- **Given information**:
-- pv_equiv track=rewrite | github.com/Mateusz2734/agh | asd/ex_09/zad1.py | stacje_1
-- ===== SOURCE A (Python) =====
-- def stacje_1(L, S):
--     N = len(S)
--
--     lista_stacji = [0]
--     poz = L
--
--     while poz < N:
--         i = poz
--         while i >= poz - L and S[i] is None:
--             i -= 1
--
--         lista_stacji.append(i)
--         poz += L - (poz - i)
--
--     return lista_stacji
-- ===== SOURCE B (Python) =====
-- def stacje_1(L, S):
--     # Precompute for every position the nearest station index at or before it,
--     # then each greedy jump is a single array lookup instead of a backward scan.
--     nearest = []
--     last = None
--     for i, x in enumerate(S):
--         if x is not None:
--             last = i
--         nearest.append(last)
--     res = [0]
--     c = 0
--     while c + L < len(S):
--         c = nearest[c + L]
--         res.append(c)
--     return res
-- ===== Notes on version B (the rewrite author's own statement) =====
-- stated objective: alternative
-- what changed: B precomputes in one pass a nearest-previous-station array and makes each greedy jump a single array lookup, replacing A's inner backward scan of up to L cells per step.
-- outside the precondition, e.g. on stacje_1(0, []): A returns [0], B returns [0]
import Mathlib
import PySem

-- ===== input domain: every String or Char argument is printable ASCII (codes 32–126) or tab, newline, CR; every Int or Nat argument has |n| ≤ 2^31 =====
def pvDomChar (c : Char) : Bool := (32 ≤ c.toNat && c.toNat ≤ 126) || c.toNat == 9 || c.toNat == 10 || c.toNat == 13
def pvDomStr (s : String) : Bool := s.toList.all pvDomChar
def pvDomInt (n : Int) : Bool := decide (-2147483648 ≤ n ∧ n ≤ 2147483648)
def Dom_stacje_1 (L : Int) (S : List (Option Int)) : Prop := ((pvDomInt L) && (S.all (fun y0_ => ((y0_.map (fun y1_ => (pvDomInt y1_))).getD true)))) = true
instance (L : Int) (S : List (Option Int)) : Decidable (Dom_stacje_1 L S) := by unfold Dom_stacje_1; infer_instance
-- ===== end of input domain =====

-- B replaces A's inner backward scan per greedy step by a precomputed
-- nearest-previous-station array with a single lookup per step (alternative algorithm).

-- ===== PORT A =====
-- inner 'while i >= poz - L and S[i] is None: i -= 1' (fuel only makes it total;
-- under Pre_ the fuel given is never exhausted)
def pvInnerA (S : List (Option Int)) (low : Int) : Int → Nat → Int
  | i, 0 => i
  | i, fuel+1 =>
    if low ≤ i ∧ PySem.List.pyGet? S i = some none then pvInnerA S low (i-1) fuel else i

-- outer 'while poz < N' loop of A
def pvOuterA (L : Int) (S : List (Option Int)) : List Int → Int → Nat → List Int
  | acc, _, 0 => acc
  | acc, poz, fuel+1 =>
    if poz < (S.length : Int) then
      let i := pvInnerA S (poz - L) poz (S.length + L.toNat + 1)
      pvOuterA L S (acc ++ [i]) (poz + (L - (poz - i))) fuel
    else acc

def stacje_1 (L : Int) (S : List (Option Int)) : List Int :=
  pvOuterA L S [0] L (S.length + 1)

-- ===== PORT B =====
-- one pass building nearest[i] = index of last non-None at or before i
def pvNearest (S : List (Option Int)) : List (Option Int) :=
  (S.foldl (fun (st : List (Option Int) × Option Int × Int) x =>
      let last := if x.isSome then some st.2.2 else st.2.1
      (st.1 ++ [last], last, st.2.2 + 1))
    ([], none, 0)).1

-- 'while c + L < len(S)' loop of B (fuel only makes it total)
def pvLoopB (L N : Int) (nr : List (Option Int)) : List Int → Int → Nat → List Int
  | res, _, 0 => res
  | res, c, fuel+1 =>
    if c + L < N then
      match PySem.List.pyGet? nr (c + L) with
      | some (some j) => pvLoopB L N nr (res ++ [j]) j fuel
      | _ => res
    else res

def stacje_1_alt (L : Int) (S : List (Option Int)) : List Int :=
  pvLoopB L S.length (pvNearest S) [0] 0 (S.length + 1)

-- ===== PRECONDITION & SPEC =====
-- Pre_ excludes non-positive L and inputs having a station-free window of L cells
-- whose right end is below len(S): there A loops forever, walks backwards or uses
-- Python's negative-index wraparound (the only excluded input on which A still
-- returns is the degenerate (0, []), where both programs return [0]).
def Pre_stacje_1 (L : Int) (S : List (Option Int)) : Prop :=
  1 ≤ L ∧ ∀ p < S.length, ((p : Int) + L < (S.length : Int)) →
    ∃ j < S.length, (p : Int) < (j : Int) ∧ (j : Int) ≤ (p : Int) + L ∧ S[j]? ≠ some none
instance (L : Int) (S : List (Option Int)) : Decidable (Pre_stacje_1 L S) := by
  unfold Pre_stacje_1; infer_instance

def pvWitness_stacje_1 : Int × List (Option Int) := (2, [some 5, none, some 3])

def Spec_stacje_1 (L : Int) (S : List (Option Int)) (out : List Int) : Prop := out = stacje_1_alt L S
instance (L : Int) (S : List (Option Int)) (out : List Int) : Decidable (Spec_stacje_1 L S out) := by unfold Spec_stacje_1; infer_instance

-- ===== CLAIM (what is proved, stated in full; the proofs are below) =====
def Claim_equal_stacje_1 : Prop := ∀ (L : Int) (S : List (Option Int)), Dom_stacje_1 L S → Pre_stacje_1 L S → Spec_stacje_1 L S (stacje_1 L S)

-- ===== LEMMAS AND PROOFS =====

-- spec helper: index of the nearest non-None entry at or before k
def prevSt (S : List (Option Int)) : Nat → Option Int
  | 0 => match S[0]? with | some (some _) => some (0:Int) | _ => none
  | k+1 => match S[(k+1)]? with | some (some _) => some ((k:Int)+1) | _ => prevSt S k

def lastSt (S : List (Option Int)) : Option Int :=
  match S.length with | 0 => none | n+1 => prevSt S n

theorem prevSt_cases (S : List (Option Int)) (k : Nat) :
    prevSt S k = none ∨
    ∃ jn : Nat, prevSt S k = some (jn : Int) ∧ jn ≤ k ∧ S[jn]? ≠ some none ∧
      ∀ m, jn < m → m ≤ k → m < S.length → S[m]? = some none := by
  induction k with
  | zero =>
    unfold prevSt
    rcases h : S[0]? with _ | (_ | v)
    · exact Or.inl rfl
    · exact Or.inl rfl
    · exact Or.inr ⟨0, rfl, le_refl _, by simp [h], by omega⟩
  | succ k ih =>
    unfold prevSt
    rcases h : S[k+1]? with _ | (_ | v)
    · rcases ih with h' | ⟨jn, h1, h2, h3, h4⟩
      · exact Or.inl h'
      · refine Or.inr ⟨jn, h1, by omega, h3, ?_⟩
        intro m hm1 hm2 hm3
        rcases Nat.lt_or_ge m (k+1) with hlt | hge
        · exact h4 m hm1 (by omega) hm3
        · have := List.getElem?_eq_none_iff.mp h
          omega
    · rcases ih with h' | ⟨jn, h1, h2, h3, h4⟩
      · exact Or.inl h'
      · refine Or.inr ⟨jn, h1, by omega, h3, ?_⟩
        intro m hm1 hm2 hm3
        rcases Nat.lt_or_ge m (k+1) with hlt | hge
        · exact h4 m hm1 (by omega) hm3
        · have : m = k+1 := by omega
          simpa [this] using h
    · exact Or.inr ⟨k+1, by push_cast; rfl, le_refl _, by simp [h], by omega⟩

theorem prevSt_none (S : List (Option Int)) (k : Nat) (h : prevSt S k = none) :
    ∀ t ≤ k, t < S.length → S[t]? = some none := by
  induction k with
  | zero =>
    intro t ht htl
    have ht0 : t = 0 := by omega
    subst ht0
    rcases h0 : S[0]? with _ | (_ | v)
    · have := List.getElem?_eq_none_iff.mp h0; omega
    · rfl
    · unfold prevSt at h
      rw [h0] at h
      cases h
  | succ k ih =>
    intro t ht htl
    unfold prevSt at h
    rcases h0 : S[(k+1)]? with _ | (_ | v) <;> rw [h0] at h
    · rcases Nat.lt_or_ge t (k+1) with hlt | hge
      · exact ih h t (by omega) htl
      · have hte : t = k+1 := by omega
        subst hte
        have := List.getElem?_eq_none_iff.mp h0
        omega
    · rcases Nat.lt_or_ge t (k+1) with hlt | hge
      · exact ih h t (by omega) htl
      · have hte : t = k+1 := by omega
        subst hte
        exact h0
    · cases h

-- prevSt only looks at the prefix
theorem prevSt_append (S T : List (Option Int)) (k : Nat) (hk : k < S.length) :
    prevSt (S ++ T) k = prevSt S k := by
  induction k with
  | zero =>
    unfold prevSt
    rw [List.getElem?_append_left (by omega)]
  | succ k ih =>
    unfold prevSt
    rw [List.getElem?_append_left (by omega)]
    rcases h : S[k+1]? with _ | (_ | v) <;> simp [ih (by omega)]

theorem prevSt_concat (S : List (Option Int)) (x : Option Int) :
    prevSt (S ++ [x]) S.length =
      if x.isSome then some (S.length : Int) else lastSt S := by
  have hx : (S ++ [x])[S.length]? = some x := by
    rw [List.getElem?_append_right (le_refl _)]
    simp
  rcases hS : S.length with _ | n
  · have hSnil : S = [] := List.length_eq_zero_iff.mp hS
    subst hSnil
    unfold prevSt lastSt
    rcases x with _ | v <;> simp
  · unfold prevSt
    rw [hS] at hx
    rw [hx]
    rcases x with _ | v
    · simp only [Option.isSome_none, Bool.false_eq_true, if_false, lastSt, hS]
      exact prevSt_append S [none] n (by omega)
    · simp

-- full characterisation of B's fold state
theorem pvNearest_fold (S : List (Option Int)) :
    (S.foldl (fun (st : List (Option Int) × Option Int × Int) x =>
        let last := if x.isSome then some st.2.2 else st.2.1
        (st.1 ++ [last], last, st.2.2 + 1))
      ([], none, 0)) =
    ((List.range S.length).map (prevSt S), lastSt S, (S.length : Int)) := by
  induction S using List.reverseRecOn with
  | nil => simp [lastSt]
  | append_singleton S x ih =>
    rw [List.foldl_append, ih]
    have hlast : lastSt (S ++ [x]) = prevSt (S ++ [x]) S.length := by
      unfold lastSt
      simp
    have hmap : (List.range (S ++ [x]).length).map (prevSt (S ++ [x])) =
        (List.range S.length).map (prevSt S) ++ [prevSt (S ++ [x]) S.length] := by
      simp [List.range_succ]
      intro k hk
      exact prevSt_append S [x] k hk
    simp only [hmap, hlast, prevSt_concat]
    rcases x with _ | v <;> simp

theorem pvNearest_spec (S : List (Option Int)) :
    pvNearest S = (List.range S.length).map (prevSt S) := by
  unfold pvNearest
  rw [pvNearest_fold]

theorem pvNearest_get (S : List (Option Int)) (k : Nat) (hk : k < S.length) :
    PySem.List.pyGet? (pvNearest S) (k : Int) = some (prevSt S k) := by
  rw [PySem.List.pyGet?_natCast, pvNearest_spec, List.getElem?_map, List.getElem?_range hk]
  rfl

-- A's inner scan stops exactly at the nearest station
theorem pvInnerA_eq (S : List (Option Int)) :
    ∀ fuel (k jn : Nat) (low : Int), jn ≤ k → k < S.length → S[jn]? ≠ some none →
    (∀ m, jn < m → m ≤ k → m < S.length → S[m]? = some none) → low ≤ (jn : Int) → k - jn ≤ fuel →
    pvInnerA S low (k : Int) fuel = (jn : Int) := by
  intro fuel
  induction fuel with
  | zero =>
    intro k jn low h1 _ _ _ _ h5
    have : k = jn := by omega
    simp [pvInnerA, this]
  | succ fuel ih =>
    intro k jn low h1 hklen h2 h3 h4 h5
    unfold pvInnerA
    by_cases hkj : k = jn
    · subst hkj
      rw [if_neg]
      intro ⟨_, hc⟩
      rw [PySem.List.pyGet?_natCast] at hc
      exact h2 hc
    · have hlt : jn < k := by omega
      rw [if_pos ⟨by exact_mod_cast le_trans h4 (by exact_mod_cast Nat.le_of_lt hlt),
            by rw [PySem.List.pyGet?_natCast]; exact h3 k hlt (le_refl _) hklen⟩]
      have hc : (k : Int) - 1 = ((k - 1 : Nat) : Int) := by omega
      rw [hc]
      exact ih (k-1) jn low (by omega) (by omega) h2
        (fun m hm1 hm2 hm3 => h3 m hm1 (by omega) hm3) h4 (by omega)

-- lockstep simulation of the two loops
theorem loops_eq (L : Int) (S : List (Option Int)) (hP : Pre_stacje_1 L S) :
    ∀ fuel (c : Nat) (acc : List Int),
      pvOuterA L S acc ((c : Int) + L) fuel =
      pvLoopB L S.length (pvNearest S) acc (c : Int) fuel := by
  obtain ⟨hL, hw⟩ := hP
  intro fuel
  induction fuel with
  | zero => intro c acc; rfl
  | succ fuel ih =>
    intro c acc
    unfold pvOuterA pvLoopB
    by_cases h : (c : Int) + L < (S.length : Int)
    · rw [if_pos h, if_pos h]
      have hc_len : c < S.length := by omega
      obtain ⟨j, hjlen, hcj, hjle, hjne⟩ := hw c hc_len h
      set k : Nat := c + L.toNat with hkdef
      have hk : (k : Int) = (c : Int) + L := by
        have : (L.toNat : Int) = L := Int.toNat_of_nonneg (by omega)
        push_cast [hkdef]; omega
      have hklen : k < S.length := by omega
      have hjk : j ≤ k := by omega
      -- nearest station before k
      rcases prevSt_cases S k with hnone | ⟨jn, hp1, hp2, hp3, hp4⟩
      · exact absurd (prevSt_none S k hnone j hjk hjlen) hjne
      have hcjn : c < jn := by
        by_contra hle
        exact hjne (hp4 j (by omega) hjk hjlen)
      -- A's inner scan returns jn
      have hinner : pvInnerA S ((c : Int) + L - L) ((c : Int) + L) (S.length + L.toNat + 1)
          = (jn : Int) := by
        have hlow : (c : Int) + L - L = (c : Int) := by ring
        rw [hlow, ← hk]
        exact pvInnerA_eq S _ k jn (c : Int) hp2 hklen hp3 hp4
          (by exact_mod_cast Nat.le_of_lt hcjn) (by omega)
      -- B's lookup returns jn
      have hlook : PySem.List.pyGet? (pvNearest S) ((c : Int) + L) = some (some (jn : Int)) := by
        rw [← hk, pvNearest_get S k hklen, hp1]
      simp only [hinner, hlook]
      have hpoz : (c : Int) + L + (L - ((c : Int) + L - (jn : Int))) = (jn : Int) + L := by ring
      rw [hpoz]
      exact ih jn (acc ++ [(jn : Int)])
    · rw [if_neg h, if_neg h]

-- ===== VERDICT (by name: the statement is the Claim_ definition above) =====
theorem stacje_1_spec : Claim_equal_stacje_1 := by
  intro L S _ hP
  unfold Spec_stacje_1 stacje_1 stacje_1_alt
  have := loops_eq L S hP (S.length + 1) 0 [0]
  simpa using this
-- ===== PORT A =====
def block_use_def (parsed : List (Int × List (List (String × List Int)))) : (List (Int × List Int)) × (List (Int × List Int)) :=
  let r := parsed.foldl
    (fun (acc : PySem.Dict Int (List Int) × PySem.Dict Int (List Int)) bi =>
      let fin := bi.2.foldl
        (fun (st : List Int × List Int × List Int) item =>
          let instDefs := defsOf item
          let instUses := usesOf item
          let uses' := instUses.foldl
            (fun us u => if PySem.Set.contains st.1 u then us else PySem.Set.add us u) st.2.2
          let sd := instDefs.foldl
            (fun (p : List Int × List Int) d => (PySem.Set.add p.1 d, PySem.Set.add p.2 d))
            (st.1, st.2.1)
          (sd.1, sd.2, uses'))
        (([] : List Int), ([] : List Int), ([] : List Int))
      (PySem.Dict.insert acc.1 bi.1 fin.2.1, PySem.Dict.insert acc.2 bi.1 fin.2.2))
    (PySem.Dict.empty, PySem.Dict.empty)
  (r.1.items, r.2.items)

-- ===== PORT B =====
def block_use_def_alt (parsed : List (Int × List (List (String × List Int)))) : (List (Int × List Int)) × (List (Int × List Int)) :=
  let r := parsed.foldl
    (fun (acc : PySem.Dict Int (List Int) × PySem.Dict Int (List Int)) bi =>
      let ins := bi.2
      let flatDefs := ins.flatMap (fun it => defsOf it)
      let firstDef := (PySem.List.enumerate ins).foldl
        (fun (fd : PySem.Dict Int Int) p =>
          (defsOf p.2).foldl
            (fun fd d => if PySem.Dict.contains fd d then fd else PySem.Dict.insert fd d p.1) fd)
        PySem.Dict.empty
      let n : Int := ins.length
      (PySem.Dict.insert acc.1 bi.1 (PySem.Set.ofList flatDefs),
       PySem.Dict.insert acc.2 bi.1 (PySem.Set.ofList
         ((PySem.List.enumerate ins).flatMap (fun p =>
           (usesOf p.2).filter (fun u => decide (PySem.Dict.getD firstDef u n ≥ p.1)))))))
    (PySem.Dict.empty, PySem.Dict.empty)
  (r.1.items, r.2.items)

- **Directions for this task**: The lines to retype run from the start of the entries through the line containing "-- ===== input"; reproduce them exactly and add nothing.

- **Response area**:
-- pv_equiv track=rewrite | github.com/Mateusz2734/agh | asd/ex_09/zad1.py | stacje_1
-- ===== SOURCE A (Python) =====
-- def stacje_1(L, S):
--     N = len(S)
--
--     lista_stacji = [0]
--     poz = L
--
--     while poz < N:
--         i = poz
--         while i >= poz - L and S[i] is None:
--             i -= 1
--
--         lista_stacji.append(i)
--         poz += L - (poz - i)
--
--     return lista_stacji
-- ===== SOURCE B (Python) =====
-- def stacje_1(L, S):
--     # Precompute for every position the nearest station index at or before it,
--     # then each greedy jump is a single array lookup instead of a backward scan.
--     nearest = []
--     last = None
--     for i, x in enumerate(S):
--         if x is not None:
--             last = i
--         nearest.append(last)
--     res = [0]
--     c = 0
--     while c + L < len(S):
--         c = nearest[c + L]
--         res.append(c)
--     return res
-- ===== Notes on version B (the rewrite author's own statement) =====
-- stated objective: alternative
-- what changed: B precomputes in one pass a nearest-previous-station array and makes each greedy jump a single array lookup, replacing A's inner backward scan of up to L cells per step.
-- outside the precondition, e.g. on stacje_1(0, []): A returns [0], B returns [0]
import Mathlib
import PySem

-- ===== input domain: every String or Char argument is printable ASCII (codes 32–126) or tab, newline, CR; every Int or Nat argument has |n| ≤ 2^31 =====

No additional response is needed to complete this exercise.